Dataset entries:

Start of Block

-- pv_equiv track=rewrite | github.com/patrickfrey/strusWikipediaSearch | scripts/strusnlp_spacy.py | getTitleSubject
-- ===== SOURCE A (Python) =====
-- def splitAbbrev( name):
--     rt = []
--     while name.find('.') >= 0:
--         pi = name.index('.');
--         if pi > 0:
--             rt.append( name[ :pi+1])
--         name = name[ pi+1:]
--     if name:
--         rt.append( name)
--     return rt
--
-- def getTitleSubject( title):
--     if len(title) > 0 and title[0] == '(':
--         title = title.translate( str.maketrans( "", "", "’'\"()?!/;:"))
--     else:
--         title = title.translate( str.maketrans( "", "", "’'\"?!/;:"))
--     endtitle = title.find('(')
--     if endtitle >= 0:
--         titleparts = title[ :endtitle ].split(' ')
--     else:
--         titleparts = title.split(' ')
--     rt = []
--     for tp in titleparts:
--         rt += splitAbbrev( tp)
--     return rt
-- ===== SOURCE B (Python) =====
-- def getTitleSubject(title):
--     drop = "\u2019'\"?!/;:" + ("()" if title.startswith('(') else "")
--     cleaned = ''.join(c for c in title if c not in drop)
--     head = cleaned.partition('(')[0]
--     out = []
--     for tok in head.split(' '):
--         parts = tok.split('.')
--         out.extend(p + '.' for p in parts[:-1] if p)
--         if parts[-1]:
--             out.append(parts[-1])
--     return out
-- ===== Notes on version B (the rewrite author's own statement) =====
-- stated objective: simpler
-- what changed: splitAbbrev's while-loop with repeated find/index calls and slicing is replaced by a single dot-split plus a reshaping comprehension, and the two translate branches and the head cut are merged into one character filter followed by a partition.
import Mathlib
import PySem

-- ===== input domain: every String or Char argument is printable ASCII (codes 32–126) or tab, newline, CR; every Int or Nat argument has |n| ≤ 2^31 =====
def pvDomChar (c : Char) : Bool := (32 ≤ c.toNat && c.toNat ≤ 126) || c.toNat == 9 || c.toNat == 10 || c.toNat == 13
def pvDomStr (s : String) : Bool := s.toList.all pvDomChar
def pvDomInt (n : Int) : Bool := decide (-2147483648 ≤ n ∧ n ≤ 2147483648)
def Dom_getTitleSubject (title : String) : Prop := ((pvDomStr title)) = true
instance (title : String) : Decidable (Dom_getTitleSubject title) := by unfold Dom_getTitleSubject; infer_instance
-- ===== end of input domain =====

-- B rewrites splitAbbrev's while-loop-with-slicing as one split('.') plus a reshaping
-- comprehension, and merges the two translate branches / find('(') cut into one filter +
-- partition; objective: simpler.

-- shared helper: exact port of Python's str.split(sep) for a ONE-CHARACTER separator sep = d
-- (keeps empty segments; splitting '' gives ['']); used by both ports for split(' ') and by B for split('.')
def splitCh (d : Char) : List Char → List (List Char)
  | [] => [[]]
  | c :: rest =>
    if c = d then [] :: splitCh d rest
    else
      match splitCh d rest with
      | h :: t => (c :: h) :: t
      | [] => [[c]]   -- unreachable: splitCh never returns []

-- cited by splitAbbrevA's decreasing_by
theorem find_nonneg_ne_nil (name : List Char) (h : 0 ≤ PySem.Chars.find name ['.']) :
    name ≠ [] := by
  intro hnil
  subst hnil
  simp [PySem.Chars.find, PySem.Chars.find.go] at h

-- ===== PORT A =====
-- characters deleted by str.translate in A's two branches (a translate delete-table removes
-- exactly these code points; ported as a filter — exact)
def pvRemoveParen : List Char := ['\u2019', '\'', '"', '(', ')', '?', '!', '/', ';', ':']
def pvRemovePlain : List Char := ['\u2019', '\'', '"', '?', '!', '/', ';', ':']

-- the while-loop of splitAbbrev, rt as accumulator; name.find('.') = name.index('.') when ≥ 0,
-- name[:pi+1] / name[pi+1:] are take / drop (bounds nonnegative)
def splitAbbrevA (name : List Char) (rt : List (List Char)) : List (List Char) :=
  let pi := PySem.Chars.find name ['.']
  if h : 0 ≤ pi then
    splitAbbrevA (name.drop (pi.toNat + 1))
      (if 0 < pi then rt ++ [name.take (pi.toNat + 1)] else rt)
  else if name = [] then rt else rt ++ [name]
termination_by name.length
decreasing_by
  have := find_nonneg_ne_nil name h
  have : 0 < name.length := List.length_pos_iff.mpr this
  simp [List.length_drop]; omega

def getTitleSubject (title : String) : List String :=
  let t0 := title.toList
  -- len(title) > 0 and title[0] == '(' : t0[0]? is title[0] (no IndexError: guarded by the length test)
  let t := if 0 < t0.length ∧ t0[0]? = some '(' then
      t0.filter (fun c => !pvRemoveParen.contains c)
    else
      t0.filter (fun c => !pvRemovePlain.contains c)
  let endtitle := PySem.Chars.find t ['(']
  let titleparts := if 0 ≤ endtitle then splitCh ' ' (t.take endtitle.toNat) else splitCh ' ' t
  (titleparts.foldl (fun rt tp => rt ++ splitAbbrevA tp []) []).map (fun cs => String.ofList cs)

-- ===== PORT B =====
-- parts[:-1] reshaped (keep non-empty pieces, re-attach the dot), plus parts[-1] when non-empty
def splitAbbrevB (name : List Char) : List (List Char) :=
  let parts := splitCh '.' name
  ((parts.dropLast.filter (fun p => p ≠ [])).map (fun p => p ++ ['.'])) ++
    (if parts.getLastD [] = [] then [] else [parts.getLastD []])

def getTitleSubject_alt (title : String) : List String :=
  let t := title.toList
  let dropSet := pvRemovePlain ++ (if PySem.Chars.startswith t ['('] then ['(', ')'] else [])
  let cleaned := t.filter (fun c => !dropSet.contains c)
  let head := cleaned.takeWhile (fun c => c ≠ '(')   -- cleaned.partition('(')[0]
  ((splitCh ' ' head).flatMap splitAbbrevB).map (fun cs => String.ofList cs)

-- ===== PRECONDITION & SPEC =====
def Spec_getTitleSubject (title : String) (out : List String) : Prop := out = getTitleSubject_alt title
instance (title : String) (out : List String) : Decidable (Spec_getTitleSubject title out) := by unfold Spec_getTitleSubject; infer_instance

-- ===== CLAIM (what is proved, stated in full; the proofs are below) =====
def Claim_equal_getTitleSubject : Prop := ∀ (title : String), Dom_getTitleSubject title → Spec_getTitleSubject title (getTitleSubject title)

-- ===== LEMMAS AND PROOFS =====

theorem prefix_singleton {d : Char} {l : List Char} : [d] <+: l ↔ l.head? = some d := by
  constructor
  · rintro ⟨t, rfl⟩; rfl
  · intro h
    cases l with
    | nil => simp at h
    | cons a t => simp at h; subst h; exact ⟨t, rfl⟩

theorem infix_singleton {d : Char} {l : List Char} : [d] <:+: l ↔ d ∈ l := by
  constructor
  · intro h; exact h.sublist.mem (by simp : d ∈ [d])
  · intro h; obtain ⟨a, b, rfl⟩ := List.mem_iff_append.mp h
    exact ⟨a, b, by simp⟩

theorem findChar_neg {cs : List Char} {d : Char} (h : ¬ 0 ≤ PySem.Chars.find cs [d]) : d ∉ cs := by
  rw [← infix_singleton]
  rw [← PySem.Chars.find_nonneg_iff]
  exact h

theorem findChar_pos {cs : List Char} {d : Char} (h : 0 ≤ PySem.Chars.find cs [d]) :
    (PySem.Chars.find cs [d]).toNat < cs.length ∧
    cs[(PySem.Chars.find cs [d]).toNat]? = some d ∧
    ∀ i < (PySem.Chars.find cs [d]).toNat, cs[i]? ≠ some d := by
  obtain ⟨h1, h2⟩ := PySem.Chars.find_spec h
  rw [prefix_singleton, List.head?_drop] at h1
  refine ⟨?_, h1, ?_⟩
  · by_contra hlen
    push Not at hlen
    rw [List.getElem?_eq_none hlen] at h1; simp at h1
  · intro i hi
    have := h2 i hi
    rw [prefix_singleton, List.head?_drop] at this
    exact this

theorem splitCh_ne_nil (d : Char) (l : List Char) : splitCh d l ≠ [] := by
  cases l with
  | nil => simp [splitCh]
  | cons c rest =>
    simp only [splitCh]
    split
    · simp
    · split <;> simp_all

theorem splitCh_no_sep {d : Char} {l : List Char} (h : d ∉ l) : splitCh d l = [l] := by
  induction l with
  | nil => rfl
  | cons c rest ih =>
    simp at h
    rw [splitCh, if_neg (Ne.symm h.1), ih h.2]

theorem splitCh_first {d : Char} {a b : List Char} (h : d ∉ a) :
    splitCh d (a ++ d :: b) = a :: splitCh d b := by
  induction a with
  | nil => simp [splitCh]
  | cons c rest ih =>
    simp at h
    rw [List.cons_append, splitCh, if_neg (Ne.symm h.1), ih h.2]

theorem take_eq_takeWhile {p : Char → Bool} : ∀ (cs : List Char) (n : Nat),
    (∀ i (_ : i < n) (hi : i < cs.length), p cs[i]) →
    ∀ (h2 : n < cs.length), p cs[n] = false → cs.take n = cs.takeWhile p
  | [], n, _, h2, _ => by simp at h2
  | c :: rest, 0, _, _, h3 => by simp at h3; simp [h3]
  | c :: rest, n + 1, h1, h2, h3 => by
    have hc : p c := h1 0 (by omega) (by simp)
    simp only [List.take_succ_cons, List.takeWhile_cons, hc, if_true]
    congr 1
    exact take_eq_takeWhile rest n (fun i hi hil => h1 (i+1) (by omega) (by simpa using hil))
      (by simpa using h2) (by simpa using h3)

theorem head_agree (cs : List Char) :
    (if 0 ≤ PySem.Chars.find cs ['('] then cs.take (PySem.Chars.find cs ['(']).toNat else cs)
      = cs.takeWhile (fun c => c ≠ '(') := by
  by_cases h : 0 ≤ PySem.Chars.find cs ['(']
  · rw [if_pos h]
    obtain ⟨hlt, hget, hbefore⟩ := findChar_pos h
    refine take_eq_takeWhile cs _ ?_ hlt ?_
    · intro i hi hil
      have := hbefore i hi
      rw [List.getElem?_eq_getElem hil] at this
      simp at this ⊢
      intro he; exact this (by rw [he])
    · rw [List.getElem?_eq_getElem hlt] at hget
      simp at hget
      simp [hget]
  · rw [if_neg h]
    have := findChar_neg h
    symm
    rw [List.takeWhile_eq_self_iff]
    intro a ha
    simp
    intro he; subst he; exact this ha

theorem splitAbbrevB_nosep {name : List Char} (h : '.' ∉ name) :
    splitAbbrevB name = if name = [] then [] else [name] := by
  rw [splitAbbrevB, splitCh_no_sep h]
  by_cases hn : name = [] <;> simp [hn]

theorem splitAbbrevB_step {a b : List Char} (h : '.' ∉ a) :
    splitAbbrevB (a ++ '.' :: b) = (if a = [] then [] else [a ++ ['.']]) ++ splitAbbrevB b := by
  rw [splitAbbrevB, splitAbbrevB, splitCh_first h]
  have hne := splitCh_ne_nil '.' b
  rw [List.dropLast_cons_of_ne_nil hne, List.getLastD_cons]
  have : (splitCh '.' b).getLastD a = (splitCh '.' b).getLastD [] := by
    cases hb : splitCh '.' b with
    | nil => exact absurd hb hne
    | cons x y =>
      rw [List.getLastD_eq_getLast?, List.getLastD_eq_getLast?,
        List.getLast?_eq_some_getLast (l := x :: y) (by simp)]; rfl
  rw [this]
  by_cases ha : a = [] <;> simp [ha]

theorem splitAbbrev_agree (name : List Char) (rt : List (List Char)) :
    splitAbbrevA name rt = rt ++ splitAbbrevB name := by
  rw [splitAbbrevA]
  by_cases h : 0 ≤ PySem.Chars.find name ['.']
  · rw [dif_pos h]
    obtain ⟨hlt, hget, hbefore⟩ := findChar_pos h
    set pi := PySem.Chars.find name ['.'] with hpi
    set n := pi.toNat with hn
    have hgetn : name[n] = '.' := by
      rw [List.getElem?_eq_getElem hlt] at hget; simpa using hget
    have hnota : '.' ∉ name.take n := by
      intro hm
      obtain ⟨i, hi, hgi⟩ := List.mem_iff_getElem.mp hm
      have hin : i < n := by simp at hi; omega
      have hil : i < name.length := by omega
      rw [List.getElem_take] at hgi
      exact hbefore i hin (by rw [List.getElem?_eq_getElem hil, hgi])
    have htake : name.take (n + 1) = name.take n ++ ['.'] := by
      rw [List.take_succ, hget]; rfl
    have hsplit : name.take n ++ '.' :: name.drop (n + 1) = name := by
      have := List.take_append_drop n name
      rw [List.drop_eq_getElem_cons hlt, hgetn] at this
      exact this
    have hiff : (name.take n = []) ↔ ¬ 0 < pi := by
      have : (name.take n).length = n := by simp; omega
      constructor
      · intro he; rw [he] at this; simp at this; omega
      · intro hp
        have : n = 0 := by omega
        simp [this]
    rw [splitAbbrev_agree (name.drop (n + 1))]
    conv_rhs => rw [← hsplit]
    rw [splitAbbrevB_step hnota]
    by_cases hz : 0 < pi
    · rw [if_pos hz, if_neg (fun he => (hiff.mp he) hz), htake]
      simp
    · rw [if_neg hz, if_pos (hiff.mpr hz)]
      simp
  · rw [dif_neg h]
    have hno : '.' ∉ name := findChar_neg h
    rw [splitAbbrevB_nosep hno]
    by_cases hn : name = [] <;> simp [hn]
termination_by name.length
decreasing_by
  have := find_nonneg_ne_nil name h
  have : 0 < name.length := List.length_pos_iff.mpr this
  simp [List.length_drop]; omega

theorem drop_set_agree (c : Char) :
    (pvRemovePlain ++ ['(', ')']).contains c = pvRemoveParen.contains c := by
  have : ∀ a b : Bool, a = b ↔ (a ↔ b) := by decide
  simp [pvRemovePlain, pvRemoveParen]
  rw [this]
  simp
  tauto

theorem cond_agree (t : List Char) :
    PySem.Chars.startswith t ['('] = true ↔ (0 < t.length ∧ t[0]? = some '(') := by
  rw [PySem.Chars.startswith_iff, prefix_singleton]
  cases t <;> simp

theorem filter_agree (t : List Char) :
    (if 0 < t.length ∧ t[0]? = some '(' then
        t.filter (fun c => !pvRemoveParen.contains c)
      else t.filter (fun c => !pvRemovePlain.contains c))
    = t.filter (fun c =>
        !(pvRemovePlain ++ (if PySem.Chars.startswith t ['('] then ['(', ')'] else [])).contains c) := by
  by_cases h : PySem.Chars.startswith t ['('] = true
  · rw [if_pos h, if_pos (cond_agree t |>.mp h)]
    exact List.filter_congr (fun c _ => by rw [drop_set_agree])
  · rw [if_neg (fun hc => h ((cond_agree t).mpr hc))]
    simp only [Bool.not_eq_true] at h
    rw [h]
    simp

theorem foldl_splitAbbrev (l : List (List Char)) (acc : List (List Char)) :
    l.foldl (fun rt tp => rt ++ splitAbbrevA tp []) acc = acc ++ l.flatMap splitAbbrevB := by
  induction l generalizing acc with
  | nil => simp
  | cons x xs ih => simp [List.foldl_cons, ih, splitAbbrev_agree x []]

-- ===== VERDICT (by name: the statement is the Claim_ definition above) =====
theorem getTitleSubject_spec : Claim_equal_getTitleSubject := by
  intro title _
  unfold Spec_getTitleSubject getTitleSubject getTitleSubject_alt
  simp only []
  rw [filter_agree]
  rw [← apply_ite (splitCh ' '), head_agree]
  congr 1
  rw [foldl_splitAbbrev]
  simp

End of Block

TASK TO CARRY OUT: Say how many lines of the entries above include the word "branches", giving the number alone.

SOLUTION: 3